WÜRZBURG, Germany — In John Gray’s well-known book “Men Are from Mars, Women Are from Venus,” the relationship counselor set out to show that the most common relationship issues between men and women were a result of the psychological differences between the two. A recent German study delved into the mental pressures that the COVID-19 pandemic placed on men and women and found that the two genders have distinct reactions to stress and strain.
2020’s initial phase of the pandemic was a challenging time. Establishments like shops, restaurants, cinemas, and theaters were shut. Social gatherings were halted, and students had to adapt to home-based learning. With these changes, people faced job insecurities, concerns about sick family members, and the juggling of work-from-home and homeschooling in confined spaces.
The central theme of this study revolved around anxiety, specifically its relation to concerns about work, health, and overall quality of life during the pandemic. The research sought to determine if these experiences influenced men and women differently.
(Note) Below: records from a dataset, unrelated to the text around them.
-- B replaces A's naive recursive depth-first search by a memoized DFS (each node's line
-- computed once and cached, same first-parent rule); equivalence is proved on the inputs
-- with no parent cycle reachable from the descendant.

-- dict lookup (first match), shared by both ports
def lookupFT (t : List (String × List String)) (x : String) : Option (List String) :=
  (t.find? (fun pr => pr.1 == x)).map (·.2)

-- ===== PORT A =====
-- A's recursion can diverge (cyclic familytree), so the port carries a fuel counter;
-- under Pre_find_line the fuel familytree.length + 2 is proved sufficient, and the
-- `none` (fuel exhausted) branch of the wrapper is unreachable.
mutual
def goA (t : List (String × List String)) (anc : String) : Nat → String → Option (List String)
  | 0, _ => none
  | Nat.succ f, d =>
    if d = anc then some [d]
    else match lookupFT t d with
      | none => some []
      | some ps => loopA t anc f d ps
  termination_by f _ => (f, 0)
def loopA (t : List (String × List String)) (anc : String) : Nat → String → List String → Option (List String)
  | _, _, [] => some []
  | f, d, p :: ps =>
    match goA t anc f p with
    | none => none
    | some line => if line = [] then loopA t anc f d ps else some (d :: line)
  termination_by f _ ps => (f, ps.length + 1)
end

def find_line (familytree : List (String × List String)) (descendant : String) (ancestor : String) : List String :=
  match goA familytree ancestor (familytree.length + 2) descendant with
  | some r => r
  | none => []

-- ===== PORT B =====
-- B's Python (memoized walk) terminates on every input (each call either returns at once
-- or adds a memo entry before recursing); the port still carries a fuel counter as a
-- structural-termination guard, and under Pre_find_line the fuel familytree.length + 2
-- is proved sufficient (the fuel-out branch is unreachable there).
mutual
-- `def walk(node): …` threading the memo dict through; returns (line, memo)
def walkB (t : List (String × List String)) (anc : String) :
    Nat → PySem.Dict String (List String) → String → List String × PySem.Dict String (List String)
  | 0, m, _ => ([], m)
  | Nat.succ f, m, node =>
    if node = anc then ([node], m)
    else match m.get? node with
      | some v => (v, m)
      | none =>
        -- memo[node] = [] (in-progress marker), then the for-loop over familytree.get(node, [])
        let r := loopB t anc f (m.insert node []) node ((lookupFT t node).getD [])
        (r.1, r.2.insert node r.1)
  termination_by f _ _ => (f, 0)
-- `for parent in …: sub = walk(parent); if sub: line = [node] + sub; break`
def loopB (t : List (String × List String)) (anc : String) :
    Nat → PySem.Dict String (List String) → String → List String →
    List String × PySem.Dict String (List String)
  | _, m, _, [] => ([], m)
  | f, m, node, p :: ps =>
    let r := walkB t anc f m p
    if r.1 = [] then loopB t anc f r.2 node ps else (node :: r.1, r.2)
  termination_by f _ _ ps => (f, ps.length + 1)
end

def find_line_alt (familytree : List (String × List String)) (descendant : String) (ancestor : String) : List String :=
  (walkB familytree ancestor (familytree.length + 2) PySem.Dict.empty descendant).1

-- ===== PRECONDITION & SPEC =====
-- reachability closure of the parent relation, used only to state acyclicity
def parsF (t : List (String × List String)) (x : String) : Finset String :=
  ((lookupFT t x).getD []).toFinset
def expandF (t : List (String × List String)) (s : Finset String) : Finset String :=
  s ∪ s.biUnion (parsF t)
def numNodes (t : List (String × List String)) : Nat := (t.map (fun pr => pr.2.length)).sum + 1
def reachF (t : List (String × List String)) (x : String) : Finset String :=
  (expandF t)^[numNodes t] (parsF t x)

-- Pre_ excludes the inputs on which a parent cycle is reachable from the descendant: there
-- A's unbounded recursion can hit Python's recursion limit (RecursionError); whether A still
-- returns on such an input (an earlier parent succeeding before the cycle is scanned) depends
-- on the scan order and is not a closed-form input condition, and on every such input where A
-- does return, B returns the identical value (see the cited examples).
def Pre_find_line (familytree : List (String × List String)) (descendant : String) (ancestor : String) : Prop :=
  ∀ y ∈ reachF familytree descendant, y ∉ reachF familytree y
instance (familytree : List (String × List String)) (descendant : String) (ancestor : String) : Decidable (Pre_find_line familytree descendant ancestor) := by unfold Pre_find_line; infer_instance

def pvWitness_find_line : (List (String × List String)) × String × String :=
  ([("a", ["b"]), ("b", ["c", "d"])], "a", "c")

def Spec_find_line (familytree : List (String × List String)) (descendant : String) (ancestor : String) (out : List String) : Prop := out = find_line_alt familytree descendant ancestor
instance (familytree : List (String × List String)) (descendant : String) (ancestor : String) (out : List String) : Decidable (Spec_find_line familytree descendant ancestor out) := by unfold Spec_find_line; infer_instance

-- ===== CLAIM (what is proved, stated in full; the proofs are below) =====
def Claim_equal_find_line : Prop := ∀ (familytree : List (String × List String)) (descendant : String) (ancestor : String), Dom_find_line familytree descendant ancestor → Pre_find_line familytree descendant ancestor → Spec_find_line familytree descendant ancestor (find_line familytree descendant ancestor)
“In men, anxiety increases along with concerns about the job, an effect which does not show in women,” says study co-author Grit Hein, a professor of translational social neuroscience at the Clinic and Polyclinic for Psychiatry, Psychosomatics and Psychotherapy at the University Hospital Würzburg, in a university release. “On the other hand, we were able to register an increase in anxiety levels in women parallel to an increase in their worries about family and friends.”
Women benefit more from support
Additionally, women responded more positively to the support they received from loved ones during these times, feeling an uplift in their quality of life, a sentiment that was less prominent among men.
Researchers took their insights from a segment of the STAAB study – originally aimed at cardiovascular diseases. They adapted this study during the pandemic to gauge its psychosocial effects. In total, 2,890 participants (comprising 1,520 women and 1,370 men between 34 and 85) filled out an extensive mental health questionnaire from June to October 2020. The survey explored areas like social support, work stress, contact restrictions, and financial concerns.
To decipher this vast amount of data, researchers employed a network analysis, a technique that enables a visual representation of various factors and how they interlink. This method provides a clearer understanding of complex relationships, especially between symptoms of different mental disorders.
The research team wasn’t entirely taken aback by their findings. Hein remarked that men’s greater association with work concerns and women’s deeper connection with family and friends could be attributed to traditional gender norms. Men often face greater psychological stress from job insecurity, whereas women experience increased strain when they perceive themselves as neglecting family duties.
Support from family and friends enhancing women’s well-being aligns with the traditional female role, emphasizing close social bonds and seeking support to alleviate stress.
Despite the clear outcomes, researchers acknowledged their limitations. Given the unique context of the COVID-19 pandemic, they emphasize the need to determine whether these findings are applicable in other scenarios.
The study is published in the journal Scientific Reports.